Issue 18403

Global Names Usage Bank considered harmful - mass duplication of names

18403
Reporter: rdmpage
Type: Feedback
Summary: Global Names Usage Bank considered harmful - mass duplication of names
Priority: Major
Resolution: Fixed
Status: Closed
Created: 2016-04-14 14:32:21.602
Updated: 2017-01-17 15:54:09.922
Resolved: 2017-01-17 12:37:18.671
        
Description: The Global Names Usage Bank is filling GBIF species searches with lots of "junk. For example, a search for the mosquito _Aedes albopictus_ has 113 hits! Most of these are from GNUB, and (a) are incorrectly formed, e.g. _Aedes albopictus_ (Skuse, 1894) Skuse 1894 and (b) are the same name.

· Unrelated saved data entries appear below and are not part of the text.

-- ===== VERDICT (by name: the statement is the Claim_ definition above) =====
theorem local_maxima_py_spec : Claim_equal_local_maxima_py := by
  intro prob min_dist _
  unfold Spec_local_maxima_py
  have hn0 : (0 : Int) ≤ (prob.length : Int) := Int.natCast_nonneg _
  obtain ⟨ptail, hpeq, hplen, hpall⟩ :=
    fwd_go prob (prob.length : Int) prob.length 0 [] [] le_rfl (by simp)
      ⟨by simp, by simp, fun m h0 hm _ => absurd hm (by omega)⟩
  obtain ⟨ntail, hneq, hnlen, hnall⟩ :=
    bwd_go prob (prob.length : Int) prob.length ((prob.length : Int) - 1) [] []
      (by omega) (by omega) ⟨by simp, by simp, fun m hm1 hm2 _ => absurd hm2 (by omega)⟩
  rw [List.nil_append] at hpeq hneq
  -- pointwise: A's window scan agrees with B's stack-derived test
  have hcond : ∀ t ∈ PySem.List.pyRange 0 (prob.length : Int) 1,
      pvAOk prob (prob.length : Int) t (PySem.List.pyRange 1 (min_dist + 1) 1)
      = (((PySem.List.pyGetD ((pvFwd prob (PySem.List.pyRange 0 (prob.length : Int) 1) ([], [])).2) t none).all
            (fun j => t - j > min_dist)) &&
         ((PySem.List.pyGetD (((pvBwd prob (PySem.List.pyRange ((prob.length : Int) - 1) (-1) (-1)) ([], [])).2).reverse) t none).all
            (fun j => j - t > min_dist))) := by
    intro t ht
    rw [PySem.List.mem_pyRange_one] at ht
    obtain ⟨ht0, htn⟩ := ht
    have htlt : t.toNat < ptail.length := by omega
    have e1 : PySem.List.pyGetD ((pvFwd prob (PySem.List.pyRange 0 (prob.length : Int) 1) ([], [])).2) t none
        = ptail[t.toNat] := by
      rw [hpeq]
      exact PySem.List.pyGetD_eq_getElem ptail none ht0 (by omega)
    have hpg : PgSpec prob t (ptail[t.toNat]) := by
      have h2 := hpall t.toNat htlt
      have e : (0 : Int) + (t.toNat : Int) = t := by omega
      rw [e] at h2
      exact h2
    have e2 : PySem.List.pyGetD (((pvBwd prob (PySem.List.pyRange ((prob.length : Int) - 1) (-1) (-1)) ([], [])).2).reverse) t none
        = ntail[ntail.length - 1 - t.toNat]'(by omega) := by
      rw [hneq]
      rw [PySem.List.pyGetD_eq_getElem ntail.reverse none ht0 (by simp; omega)]
      exact List.getElem_reverse _
    have hng : NgSpec prob (prob.length : Int) t (ntail[ntail.length - 1 - t.toNat]'(by omega)) := by
      have hk : ntail.length - 1 - t.toNat < ntail.length := by omega
      have h2 := hnall (ntail.length - 1 - t.toNat) hk
      have e : (prob.length : Int) - 1 - ((ntail.length - 1 - t.toNat : Nat) : Int) = t := by omega
      rw [e] at h2
      exact h2
    rw [e1, e2, Bool.eq_iff_iff, Bool.and_eq_true,
        pg_cond_iff prob min_dist t _ hpg, ng_cond_iff prob min_dist (prob.length : Int) t _ hng,
        pvAOk_range_iff]
  have hA : local_maxima_py prob min_dist
      = ((PySem.List.pyRange 0 (prob.length : Int) 1).filter
          (fun t => pvAOk prob (prob.length : Int) t (PySem.List.pyRange 1 (min_dist + 1) 1))).foldl
          (fun dedup p => match dedup.getLast? with
            | none => dedup ++ [p]
            | some l => if p - l ≥ min_dist then dedup ++ [p] else dedup) [] := by
    unfold local_maxima_py
    show (List.foldl (fun dedup p => match dedup.getLast? with
            | none => dedup ++ [p]
            | some l => if p - l ≥ min_dist then dedup ++ [p] else dedup) []
          (List.foldl (fun acc t =>
              if pvAOk prob (prob.length : Int) t (PySem.List.pyRange 1 (min_dist + 1) 1) = true
              then acc ++ [t] else acc) [] (PySem.List.pyRange 0 (prob.length : Int) 1))) = _
    rw [PySem.List.foldl_append_if_eq_filter, List.nil_append]
  have hB := fused_eq_dedup min_dist
      (fun t => (((PySem.List.pyGetD ((pvFwd prob (PySem.List.pyRange 0 (prob.length : Int) 1) ([], [])).2) t none).all
            (fun j => t - j > min_dist)) &&
         ((PySem.List.pyGetD (((pvBwd prob (PySem.List.pyRange ((prob.length : Int) - 1) (-1) (-1)) ([], [])).2).reverse) t none).all
            (fun j => j - t > min_dist))))
      (PySem.List.pyRange 0 (prob.length : Int) 1) ([] : List Int)
  rw [hA, List.filter_congr hcond]
  exact hB.symm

It seems that GNUB is using a model of "names usage" where every citation of a name in a different publication is treated as a name, hence taxa with lots of citations flood the search results. This is a horrible experience for the user. A better model would be one name and a bibliography. ]]>
    


Author: mdoering@gbif.org
Comment: Agree Rod. I have asked Rich for more than a year now to correct the GNUB dataset which also contains badly linked data (its not compliant with the dwca format we use). And instead of GNUB GBIF would be much more interested to see the pure ZooBank view as a dataset on its own. Maybe we should remove GNUB until that is settled
Created: 2016-04-14 14:40:37.785
Updated: 2016-04-14 14:40:37.785


Author: trobertson@gbif.org
Created: 2016-04-14 14:49:17.294
Updated: 2016-04-14 14:49:17.294
        
I've lost all track of GN* stuff, but one of the earlier editions integrated a lot of name sources which were just wrong.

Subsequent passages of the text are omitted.